Data items:
def Spec_encode_colours (colour_array : List Int) (out : String) : Prop :=
  out = encode_colours_alt colour_array
instance (colour_array : List Int) (out : String) : Decidable (Spec_encode_colours colour_array out) := by
  unfold Spec_encode_colours; infer_instance

-- ===== CLAIM (what is proved, stated in full; the proofs are below) =====
def Claim_equal_encode_colours : Prop := ∀ (colour_array : List Int), Dom_encode_colours colour_array → Pre_encode_colours colour_array → Spec_encode_colours colour_array (encode_colours colour_array)

-- ===== LEMMAS AND PROOFS =====

-- ----- proof-side bit machinery -----

-- i.bit_length() (proof-side only)
def bitLen (n : Nat) : Nat := if n = 0 then 0 else Nat.log2 n + 1

-- the low k bits of i, LSB first
def natBits : Nat → Nat → List Bool
  | 0, _ => []
  | k + 1, i => (decide (i % 2 = 1)) :: natBits k (i / 2)

def bitChar (b : Bool) : Char := if b then '1' else '0'

-- value of an LSB-first bit list
def valLSB : List Bool → Nat
  | [] => 0
  | b :: bs => (if b then 1 else 0) + 2 * valLSB bs

-- the complete 8-bit bytes of a bit stream, and its remainder
def full8 (L : List Bool) : List Nat :=
  if 8 <= L.length then valLSB (L.take 8) :: full8 (L.drop 8) else []
termination_by L.length
decreasing_by simp; omega

def rem8 (L : List Bool) : List Bool :=
  if 8 <= L.length then rem8 (L.drop 8) else L
termination_by L.length
decreasing_by simp; omega

-- all bytes, the partial last one included (A's byte loop)
def packA (L : List Bool) : List Nat :=
  if L.isEmpty then [] else valLSB (L.take 8) :: packA (L.drop 8)
termination_by L.length
decreasing_by rename_i h; simp [List.isEmpty_iff, ← List.length_eq_zero_iff] at h; simp; omega

theorem length_natBits (k i : Nat) : (natBits k i).length = k := by
  induction k generalizing i with
  | zero => rfl
  | succ k ih => simp [natBits, ih]

theorem valLSB_lt (bs : List Bool) : valLSB bs < 2 ^ bs.length := by
  induction bs with
  | nil => simp [valLSB]
  | cons b bs ih => simp [valLSB, pow_succ]; cases b <;> simp <;> omega

theorem valLSB_append (xs ys : List Bool) :
    valLSB (xs ++ ys) = valLSB xs + 2 ^ xs.length * valLSB ys := by
  induction xs with
  | nil => simp [valLSB]
  | cons x xs ih => simp [valLSB, ih, pow_succ]; ring

theorem valLSB_natBits (k i : Nat) : valLSB (natBits k i) = i % 2 ^ k := by
  induction k generalizing i with
  | zero => simp [natBits, valLSB, Nat.mod_one]
  | succ k ih =>
    simp only [natBits, valLSB, ih]
    have h3 : 2 * (i / 2) + i % 2 = i := Nat.div_add_mod i 2
    have h2 : 2 ^ k * (i / 2 / 2 ^ k) + (i / 2) % 2 ^ k = i / 2 := Nat.div_add_mod _ _
    have hkey : (i % 2 + 2 * ((i / 2) % 2 ^ k)) + (2 ^ k * 2) * (i / 2 / 2 ^ k) = i := by
      conv_rhs => rw [← h3, ← h2]
      ring
    have hlt' : i % 2 + 2 * ((i / 2) % 2 ^ k) < 2 ^ k * 2 := by
      have := Nat.mod_lt (i / 2) (show 0 < 2 ^ k by positivity)
      have := Nat.mod_lt i (show 0 < 2 by omega)
      omega
    have hmod : i % 2 ^ (k + 1) = i % 2 + 2 * (i / 2 % 2 ^ k) := by
      conv_lhs => rw [pow_succ, ← hkey]
      rw [Nat.add_mul_mod_self_left, Nat.mod_eq_of_lt hlt']
    rw [hmod]
    rcases Nat.mod_two_eq_zero_or_one i with h | h <;> simp [h]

• ABOUT THIS EXERCISE
All records shown above are to be reproduced without any alteration.

• ANSWER
def Spec_encode_colours (colour_array : List Int) (out : String) : Prop :=
  out = encode_colours_alt colour_array
instance (colour_array : List Int) (out : String) : Decidable (Spec_encode_colours colour_array out) := by
  unfold Spec_encode_colours; infer_instance

-- ===== CLAIM (what is proved, stated in full; the proofs are below) =====
def Claim_equal_encode_colours : Prop := ∀ (colour_array : List Int), Dom_encode_colours colour_array → Pre_encode_colours colour_array → Spec_encode_colours colour_array (encode_colours colour_array)

-- ===== LEMMAS AND PROOFS =====

-- ----- proof-side bit machinery -----

-- i.bit_length() (proof-side only)
def bitLen (n : Nat) : Nat := if n = 0 then 0 else Nat.log2 n + 1

-- the low k bits of i, LSB first
def natBits : Nat → Nat → List Bool
  | 0, _ => []
  | k + 1, i => (decide (i % 2 = 1)) :: natBits k (i / 2)

def bitChar (b : Bool) : Char := if b then '1' else '0'

-- value of an LSB-first bit list
def valLSB : List Bool → Nat
  | [] => 0
  | b :: bs => (if b then 1 else 0) + 2 * valLSB bs

-- the complete 8-bit bytes of a bit stream, and its remainder
def full8 (L : List Bool) : List Nat :=
  if 8 <= L.length then valLSB (L.take 8) :: full8 (L.drop 8) else []
termination_by L.length
decreasing_by simp; omega

def rem8 (L : List Bool) : List Bool :=
  if 8 <= L.length then rem8 (L.drop 8) else L
termination_by L.length
decreasing_by simp; omega

-- all bytes, the partial last one included (A's byte loop)
def packA (L : List Bool) : List Nat :=
  if L.isEmpty then [] else valLSB (L.take 8) :: packA (L.drop 8)
termination_by L.length
decreasing_by rename_i h; simp [List.isEmpty_iff, ← List.length_eq_zero_iff] at h; simp; omega

theorem length_natBits (k i : Nat) : (natBits k i).length = k := by
  induction k generalizing i with
  | zero => rfl
  | succ k ih => simp [natBits, ih]

theorem valLSB_lt (bs : List Bool) : valLSB bs < 2 ^ bs.length := by
  induction bs with
  | nil => simp [valLSB]
  | cons b bs ih => simp [valLSB, pow_succ]; cases b <;> simp <;> omega

theorem valLSB_append (xs ys : List Bool) :
    valLSB (xs ++ ys) = valLSB xs + 2 ^ xs.length * valLSB ys := by
  induction xs with
  | nil => simp [valLSB]
  | cons x xs ih => simp [valLSB, ih, pow_succ]; ring

theorem valLSB_natBits (k i : Nat) : valLSB (natBits k i) = i % 2 ^ k := by
  induction k generalizing i with
  | zero => simp [natBits, valLSB, Nat.mod_one]
  | succ k ih =>
    simp only [natBits, valLSB, ih]
    have h3 : 2 * (i / 2) + i % 2 = i := Nat.div_add_mod i 2
    have h2 : 2 ^ k * (i / 2 / 2 ^ k) + (i / 2) % 2 ^ k = i / 2 := Nat.div_add_mod _ _
    have hkey : (i % 2 + 2 * ((i / 2) % 2 ^ k)) + (2 ^ k * 2) * (i / 2 / 2 ^ k) = i := by
      conv_rhs => rw [← h3, ← h2]
      ring
    have hlt' : i % 2 + 2 * ((i / 2) % 2 ^ k) < 2 ^ k * 2 := by
      have := Nat.mod_lt (i / 2) (show 0 < 2 ^ k by positivity)
      have := Nat.mod_lt i (show 0 < 2 by omega)
      omega
    have hmod : i % 2 ^ (k + 1) = i % 2 + 2 * (i / 2 % 2 ^ k) := by
      conv_lhs => rw [pow_succ, ← hkey]
      rw [Nat.add_mul_mod_self_left, Nat.mod_eq_of_lt hlt']
    rw [hmod]
    rcases Nat.mod_two_eq_zero_or_one i with h | h <;> simp [h]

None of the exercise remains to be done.